原動機のみで自走できる機能がある乗り物は全て、法的にバイクと同様に扱われます。原動機がガソリンエンジンなのか電気モーターなのか、乗り方が立ち乗りなのか座り乗りなのか、また、ペダルがついているかいないかも関係ありません。
電動モビリティに乗るためには、モーターの出力に応じて適切な免許証が必要です。
2. 電動モビリティの車両区分とモーター出力による分類
電動モビリティは、モーターの出力によって以下のように車両区分が決まります。
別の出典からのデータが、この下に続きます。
-- pv_equiv track=rewrite | github.com/SidDar8707/LabPython | _2.py | divided_on
-- ===== SOURCE A (Python) =====
-- def divided_on(num_list):
--     on_2 = [n for n in num_list
--             if n%2 == 0]
--     on_3 = [n for n in num_list
--             if n%3 == 0]
--     on_5 = [n for n in num_list
--             if n%5 == 0]
--     return on_2, on_3, on_5
-- ===== SOURCE B (Python) =====
-- def divided_on(num_list):
--     on_2, on_3, on_5 = [], [], []
--     for n in num_list:
--         if n % 2 == 0:
--             on_2.append(n)
--         if n % 3 == 0:
--             on_3.append(n)
--         if n % 5 == 0:
--             on_5.append(n)
--     return on_2, on_3, on_5
-- ===== Notes on version B (the rewrite author's own statement) =====
-- stated objective: alternative
-- what changed: Replaces the three separate list-comprehension scans with a single loop over num_list maintaining three accumulator lists, appending n to each list whose divisor divides it.
import Mathlib
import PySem

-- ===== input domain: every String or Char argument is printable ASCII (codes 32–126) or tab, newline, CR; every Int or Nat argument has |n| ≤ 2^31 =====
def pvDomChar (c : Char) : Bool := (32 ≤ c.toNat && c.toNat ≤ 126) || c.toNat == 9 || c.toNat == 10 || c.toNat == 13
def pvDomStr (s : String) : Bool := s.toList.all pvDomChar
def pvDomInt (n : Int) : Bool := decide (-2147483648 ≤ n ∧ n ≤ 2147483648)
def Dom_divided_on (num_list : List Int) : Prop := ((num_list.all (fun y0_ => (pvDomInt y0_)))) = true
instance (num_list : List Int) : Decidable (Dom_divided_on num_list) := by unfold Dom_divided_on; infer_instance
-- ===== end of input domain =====

-- B replaces A's three separate filter scans with a single loop carrying three accumulator lists (alternative decomposition, same cost).


-- ===== PORT A =====
-- three list comprehensions, each its own filter pass
def divided_on (num_list : List Int) : List Int × List Int × List Int :=
  (num_list.filter (fun n => PySem.Int.mod n 2 == 0),
   num_list.filter (fun n => PySem.Int.mod n 3 == 0),
   num_list.filter (fun n => PySem.Int.mod n 5 == 0))

-- ===== PORT B =====
-- single loop over num_list with three accumulators, appends to each matching list
def divided_on_alt (num_list : List Int) : List Int × List Int × List Int :=
  num_list.foldl
    (fun acc n =>
      let acc2 := if PySem.Int.mod n 2 == 0 then acc.1 ++ [n] else acc.1
      let acc3 := if PySem.Int.mod n 3 == 0 then acc.2.1 ++ [n] else acc.2.1
      let acc5 := if PySem.Int.mod n 5 == 0 then acc.2.2 ++ [n] else acc.2.2
      (acc2, acc3, acc5))
    ([], [], [])

-- ===== PRECONDITION & SPEC =====
def Spec_divided_on (num_list : List Int) (out : List Int × List Int × List Int) : Prop := out = divided_on_alt num_list
instance (num_list : List Int) (out : List Int × List Int × List Int) : Decidable (Spec_divided_on num_list out) := by unfold Spec_divided_on; infer_instance

-- ===== CLAIM (what is proved, stated in full; the proofs are below) =====
def Claim_equal_divided_on : Prop := ∀ (num_list : List Int), Dom_divided_on num_list → Spec_divided_on num_list (divided_on num_list)

-- ===== LEMMAS AND PROOFS =====
theorem divided_on_alt_inv (l a b c : List Int) :
    l.foldl
      (fun acc n =>
        let acc2 := if PySem.Int.mod n 2 == 0 then acc.1 ++ [n] else acc.1
        let acc3 := if PySem.Int.mod n 3 == 0 then acc.2.1 ++ [n] else acc.2.1
        let acc5 := if PySem.Int.mod n 5 == 0 then acc.2.2 ++ [n] else acc.2.2
        (acc2, acc3, acc5))
      (a, b, c)
    = (a ++ l.filter (fun n => PySem.Int.mod n 2 == 0),
       b ++ l.filter (fun n => PySem.Int.mod n 3 == 0),
       c ++ l.filter (fun n => PySem.Int.mod n 5 == 0)) := by
  induction l generalizing a b c with
  | nil => simp
  | cons x xs ih =>
      simp only [List.foldl_cons, List.filter_cons]
      rw [ih]
      by_cases h2 : PySem.Int.mod x 2 == 0 <;>
        by_cases h3 : PySem.Int.mod x 3 == 0 <;>
          by_cases h5 : PySem.Int.mod x 5 == 0 <;>
            (simp only [beq_iff_eq, PySem.Int.mod_eq_zero_iff_dvd] at h2 h3 h5; simp [h2, h3, h5])

-- ===== VERDICT (by name: the statement is the Claim_ definition above) =====
theorem divided_on_spec : Claim_equal_divided_on := by
  intro l _
  unfold Spec_divided_on divided_on divided_on_alt
  rw [divided_on_alt_inv]
  simp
メーカーサイト等でモーター出力を確認しましょう。
道路交通法による免許の種類 | 運転できる車両の区分 | 定格出力 | 排気量 |
---|---|---|---|
原付免許 | 一般原動機付自転車 | 0.6kW以下 | 50cc以下 |
小型限定普通自動二輪免許 | 小型自動二輪車 | 1kW以下 | 125cc以下 |
普通自動二輪免許 | 普通自動二輪車 | 20kW以下 | 400cc以下 |
大型自動二輪免許 | 大型自動二輪車 | 20kW超 | 400cc超 |
車両区分 一般原動機付自転車:0.6kW以下(50cc以下のバイクと同等)
必要な免許証: 原付免許または普通自動車免許
電動バイク・電動キックボードであっても、電気モーターだけで自走可能な性能がある場合バイクとして扱われ、モーター出力が0.6kW以下である場合、原動機付自転車(いわゆる原付)として扱われます。運転するために、原付免許または普通自動車免許が必要です。
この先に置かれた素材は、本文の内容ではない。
-- pv_equiv track=rewrite | github.com/pkanumula/Leetcode | 2249-count-the-hidden-sequences/2249-count-the-hidden-sequences.py | numberOfArrays
-- ===== SOURCE A (Python) =====
-- from typing import List
--
-- def numberOfArrays(differences: List[int], lower: int, upper: int) -> int:
--     min_sum = 0
--     max_sum = 0
--     current = 0
--
--     for diff in differences:
--         current += diff
--         min_sum = min(min_sum, current)
--         max_sum = max(max_sum, current)
--
--     return max(0, (upper - lower) - (max_sum - min_sum) + 1)
-- ===== SOURCE B (Python) =====
-- from typing import List
--
-- def _solve(seg):
--     # divide and conquer: return (total, minPrefix, maxPrefix) for the segment,
--     # prefixes including the empty prefix 0
--     if len(seg) <= 1:
--         if not seg:
--             return (0, 0, 0)
--         d = seg[0]
--         return (d, min(0, d), max(0, d))
--     m = len(seg) // 2
--     sL, mnL, mxL = _solve(seg[:m])
--     sR, mnR, mxR = _solve(seg[m:])
--     return (sL + sR, min(mnL, sL + mnR), max(mxL, sL + mxR))
--
-- def numberOfArrays(differences: List[int], lower: int, upper: int) -> int:
--     s, mn, mx = _solve(differences)
--     return max(0, (upper - lower) - (mx - mn) + 1)
-- ===== Notes on version B (the rewrite author's own statement) =====
-- stated objective: alternative
-- what changed: Replaces A's single left-to-right fold maintaining running current/min/max with a divide-and-conquer that splits the list in half and merges (sum, minPrefix, maxPrefix) summaries of the two halves with a monoid-style combine.
import Mathlib
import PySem

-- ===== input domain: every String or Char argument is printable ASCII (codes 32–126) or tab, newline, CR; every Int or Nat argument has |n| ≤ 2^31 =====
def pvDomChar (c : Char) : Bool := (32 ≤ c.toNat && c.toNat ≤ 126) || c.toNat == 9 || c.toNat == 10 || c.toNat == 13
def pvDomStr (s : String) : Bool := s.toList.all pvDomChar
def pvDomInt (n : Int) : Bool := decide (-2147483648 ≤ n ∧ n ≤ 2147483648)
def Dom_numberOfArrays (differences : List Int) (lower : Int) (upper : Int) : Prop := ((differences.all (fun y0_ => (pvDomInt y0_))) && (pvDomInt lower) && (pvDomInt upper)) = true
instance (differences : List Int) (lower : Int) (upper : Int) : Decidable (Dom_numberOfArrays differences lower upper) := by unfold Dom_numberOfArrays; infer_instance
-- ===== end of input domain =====

-- B replaces A's single left-to-right running-min/max fold with a divide-and-conquer that splits
-- the list in half and merges (sum, minPrefix, maxPrefix) summaries (objective: alternative).


-- ===== PORT A =====
def numberOfArrays (differences : List Int) (lower : Int) (upper : Int) : Int :=
  let s := differences.foldl
    (fun (st : Int × Int × Int) diff =>
      let current := st.2.2 + diff
      (min st.1 current, max st.2.1 current, current))
    (0, 0, 0)
  max 0 ((upper - lower) - (s.2.1 - s.1) + 1)

-- ===== PORT B =====
-- _solve: divide and conquer, (total, minPrefix, maxPrefix) of a segment, prefixes include 0.
def pvSolve (seg : List Int) : Int × Int × Int :=
  if _h : seg.length ≤ 1 then
    match seg with
    | [] => (0, 0, 0)
    | d :: _ => (d, min 0 d, max 0 d)
  else
    let m := seg.length / 2
    let L := pvSolve (seg.take m)
    let R := pvSolve (seg.drop m)
    (L.1 + R.1, min L.2.1 (L.1 + R.2.1), max L.2.2 (L.1 + R.2.2))
termination_by seg.length
decreasing_by
  · simp [List.length_take]; omega
  · simp [List.length_drop]; omega

def numberOfArrays_alt (differences : List Int) (lower : Int) (upper : Int) : Int :=
  let r := pvSolve differences
  max 0 ((upper - lower) - (r.2.2 - r.2.1) + 1)

-- ===== PRECONDITION & SPEC =====
def Spec_numberOfArrays (differences : List Int) (lower : Int) (upper : Int) (out : Int) : Prop := out = numberOfArrays_alt differences lower upper
instance (differences : List Int) (lower : Int) (upper : Int) (out : Int) : Decidable (Spec_numberOfArrays differences lower upper out) := by unfold Spec_numberOfArrays; infer_instance

-- ===== CLAIM (what is proved, stated in full; the proofs are below) =====
def Claim_equal_numberOfArrays : Prop := ∀ (differences : List Int) (lower : Int) (upper : Int), Dom_numberOfArrays differences lower upper → Spec_numberOfArrays differences lower upper (numberOfArrays differences lower upper)

-- ===== LEMMAS AND PROOFS =====

/-- The D&C summary is well-formed: minPrefix ≤ 0 ≤ maxPrefix and minPrefix ≤ total ≤ maxPrefix. -/
theorem pvSolve_bounds (l : List Int) :
    (pvSolve l).2.1 ≤ 0 ∧ 0 ≤ (pvSolve l).2.2 ∧
    (pvSolve l).2.1 ≤ (pvSolve l).1 ∧ (pvSolve l).1 ≤ (pvSolve l).2.2 := by
  by_cases h : l.length ≤ 1
  · cases l with
    | nil => simp [pvSolve]
    | cons d t =>
        have ht : t = [] := by cases t with | nil => rfl | cons a s => simp at h
        subst ht
        have h1 : pvSolve [d] = (d, min 0 d, max 0 d) := by rw [pvSolve]; rfl
        rw [h1]
        refine ⟨?_, ?_, ?_, ?_⟩ <;> simp
  · have hT := pvSolve_bounds (l.take (l.length / 2))
    have hD := pvSolve_bounds (l.drop (l.length / 2))
    have hps : pvSolve l =
        ((pvSolve (l.take (l.length / 2))).1 + (pvSolve (l.drop (l.length / 2))).1,
         min (pvSolve (l.take (l.length / 2))).2.1
             ((pvSolve (l.take (l.length / 2))).1 + (pvSolve (l.drop (l.length / 2))).2.1),
         max (pvSolve (l.take (l.length / 2))).2.2
             ((pvSolve (l.take (l.length / 2))).1 + (pvSolve (l.drop (l.length / 2))).2.2)) := by
      conv_lhs => rw [pvSolve]
      rw [dif_neg h]
    rw [hps]
    refine ⟨?_, ?_, ?_, ?_⟩ <;> simp <;> omega
termination_by l.length
decreasing_by
  · simp [List.length_take]; omega
  · simp [List.length_drop]; omega

/-- A's fold from any state (mn, mx, cur) with mn ≤ cur ≤ mx computes B's segment summary. -/
theorem foldA_eq (l : List Int) (mn mx cur : Int) (h1 : mn ≤ cur) (h2 : cur ≤ mx) :
    l.foldl
      (fun (st : Int × Int × Int) diff =>
        let current := st.2.2 + diff
        (min st.1 current, max st.2.1 current, current))
      (mn, mx, cur)
    = (min mn (cur + (pvSolve l).2.1), max mx (cur + (pvSolve l).2.2), cur + (pvSolve l).1) := by
  by_cases h : l.length ≤ 1
  · cases l with
    | nil =>
        have h0 : pvSolve ([] : List Int) = (0, 0, 0) := by rw [pvSolve]; rfl
        rw [h0]
        simp
        omega
    | cons d t =>
        have ht : t = [] := by cases t with | nil => rfl | cons a s => simp at h
        subst ht
        have hd : pvSolve [d] = (d, min 0 d, max 0 d) := by rw [pvSolve]; rfl
        rw [hd]
        refine Prod.ext ?_ (Prod.ext ?_ ?_) <;> simp [List.foldl] <;> omega
  · have hlt1 : (l.take (l.length / 2)).length < l.length := by
      simp [List.length_take]; omega
    have hlt2 : (l.drop (l.length / 2)).length < l.length := by
      simp [List.length_drop]; omega
    have bT := pvSolve_bounds (l.take (l.length / 2))
    have bD := pvSolve_bounds (l.drop (l.length / 2))
    have hps : pvSolve l =
        ((pvSolve (l.take (l.length / 2))).1 + (pvSolve (l.drop (l.length / 2))).1,
         min (pvSolve (l.take (l.length / 2))).2.1
             ((pvSolve (l.take (l.length / 2))).1 + (pvSolve (l.drop (l.length / 2))).2.1),
         max (pvSolve (l.take (l.length / 2))).2.2
             ((pvSolve (l.take (l.length / 2))).1 + (pvSolve (l.drop (l.length / 2))).2.2)) := by
      conv_lhs => rw [pvSolve]
      rw [dif_neg h]
    conv_lhs => rw [← List.take_append_drop (l.length / 2) l]
    rw [List.foldl_append]
    rw [foldA_eq (l.take (l.length / 2)) mn mx cur h1 h2]
    rw [foldA_eq (l.drop (l.length / 2)) _ _ _ (by omega) (by omega)]
    rw [hps]
    refine Prod.ext ?_ (Prod.ext ?_ ?_) <;> simp <;> omega
termination_by l.length
decreasing_by
  · exact hlt1
  · exact hlt2

-- ===== VERDICT (by name: the statement is the Claim_ definition above) =====
theorem numberOfArrays_spec : Claim_equal_numberOfArrays := by
  intro differences lower upper _
  unfold Spec_numberOfArrays numberOfArrays numberOfArrays_alt
  rw [foldA_eq differences 0 0 0 le_rfl le_rfl]
  have hb := pvSolve_bounds differences
  simp only []
  omega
車両区分 小型自動二輪車:0.6kW超〜1.0kW以下(50cc超〜125cc以下のバイクと同等)
必要な免許証: 小型限定普通二輪免許
モーター出力が0.6kWを超え、1.0kW以下の電動バイクは、小型二輪車として分類されます。これには小型限定普通二輪免許が必要です。
車両区分 普通自動二輪車:1.0kW超〜20kW以下(125cc超〜400cc以下のバイクと同等)
必要な免許証: 普通自動二輪免許
モーター出力が1.0kWを超え、20kW以下の電動バイクは普通自動二輪車に該当します。普通自動二輪免許が必要です。
車両区分 大型自動二輪車:20kW超(400cc超のバイクと同等)
必要な免許証: 大型自動二輪免許
モーター出力が20kWを超える電動バイクは、大型自動二輪車として扱われ、大型自動二輪免許が必要です。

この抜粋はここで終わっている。